Namun Febri tidak menjelaskan maksud pertimbangan pimpinan KPK apakah akan mencabut surat tersebut atau tetap melanjutkan pemberian SP 2 terhadap penyidik yang dikenal berani menangani kasus korupsi kelas kakap itu. Mantan aktivis ICW itu menuturkan, keputusan memberikan SP 2 terhadap Novel sudah seizin pimpinan KPK.

"Semua keputusan yang diambil KPK apakah terkait penanganan perkara tentu diambil secara kualitatif jadi tidak mungkin hanya 1 orang pengambilan keputusan," jelasnya.

Sebelumnya, Wakil ketua KPK, Basaria Panjaitan mengaku belum bisa menjelaskan terbitnya SP 2 untuk Novel. Bahkan Basaria mengaku belum mengetahui akan hal tersebut. "Belum. Nanti saya cek dulu," ujar Basaria, Senin (27/3).

Novel sendiri juga enggan merespon surat peringatan yang diberikan kepadanya. Saat dikonfirmasi, Novel justru meminta kejelasan dari pimpinan.

"Saya mau concern bekerja silahkan tanya ke pimpinan. Kalau nanya ke situ berarti saya enggak kerja dong," kata Novel.

Diketahui, surat yang diteken sejak Selasa (21/3) itu berlaku selama 6 bulan ke depan. Dalam surat peringatan itu, penyidik yang dikenal berani dalam menangani kasus korupsi kelas kakap itu dianggap telah melanggar Pasal 7 huruf f dan g Peraturan Nomor 10/2016 tentang Disiplin Pegawai dan Penasihat KPK.

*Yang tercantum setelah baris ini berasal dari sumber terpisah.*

-- body of B's loop once the stripped value v is known to be non-empty
def pvBCore (st : List (String × String) × PySem.Dict Int String) (d : Int) (v : String) :
    List (String × String) × PySem.Dict Int String :=
  match pvOffsets.find? (fun o => (st.2).contains (d + o)) with
  | none => st
  | some o => (st.1 ++ [((st.2).getD (d + o) "", v)], (st.2).erase (d + o))

-- body of B's 'for d, c in enumerate(data_row)' loop
def pvBStep (st : List (String × String) × PySem.Dict Int String) (p : Int × String) :
    List (String × String) × PySem.Dict Int String :=
  let v := PySem.Str.strip p.2
  if v = "" then st else pvBCore st p.1 v

def match_header_data_rows_py_alt (header_row : List String) (data_row : List String) :
    List (String × String) :=
  let avail : PySem.Dict Int String :=
    (PySem.List.enumerate header_row).foldl
      (fun d p =>
        let s := PySem.Str.strip p.2
        if s ≠ "" then d.insert p.1 s else d)
      PySem.Dict.empty
  ((PySem.List.enumerate data_row).foldl pvBStep ([], avail)).1
-- ===== PRECONDITION & SPEC =====
def Spec_match_header_data_rows_py (header_row : List String) (data_row : List String) (out : List (String × String)) : Prop := out = match_header_data_rows_py_alt header_row data_row
instance (header_row : List String) (data_row : List String) (out : List (String × String)) : Decidable (Spec_match_header_data_rows_py header_row data_row out) := by unfold Spec_match_header_data_rows_py; infer_instance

Menurut sumber internal KPK, awal mula adanya SP ini beranjak dari adanya nota dinas Nomor : ND-47/23/02/2017 tanggal 8 Februari 2017 dari Direktur Penyidikan KPK Aris Budiman kepada pimpinan KPK. Isi nota tersebut menyebutkan, Aris meminta agar koleganya di pihak kepolisian ‘tanpa syarat’ dijadikan Kepala Satuan Tugas (Kasatgas) penyidikan.

Merasa tidak profesional karena dianggap tidak mengikuti aturan main KPK, Novel selaku Ketua Wadah Pegawai (WP) KPK memprotes keras tindakan yang dilakukan oleh Aris.

Dia bergegas mengirim surat elektronik kepada Aris yang isinya kritik terhadap Aris.

"Novel mengkritik pola perekrutan Aris yang dinilai tidak melalui aturan main yang berlaku di KPK, kemudian tidak memperhatikan jenjang karir para penyidik yang sudah lama berkarir, serta tidak memperhatikan integritas calon pegawai," kata sumber tersebut.

Lanjutnya, surat protes tersebut justru membuat Aris tersinggung dan tidak menerima kritik dari WP melalui Novel. "Kemudian terjadi lah perpecahan antara penyidik dari unsur kepolisian dan non kepolisian," tukasnya.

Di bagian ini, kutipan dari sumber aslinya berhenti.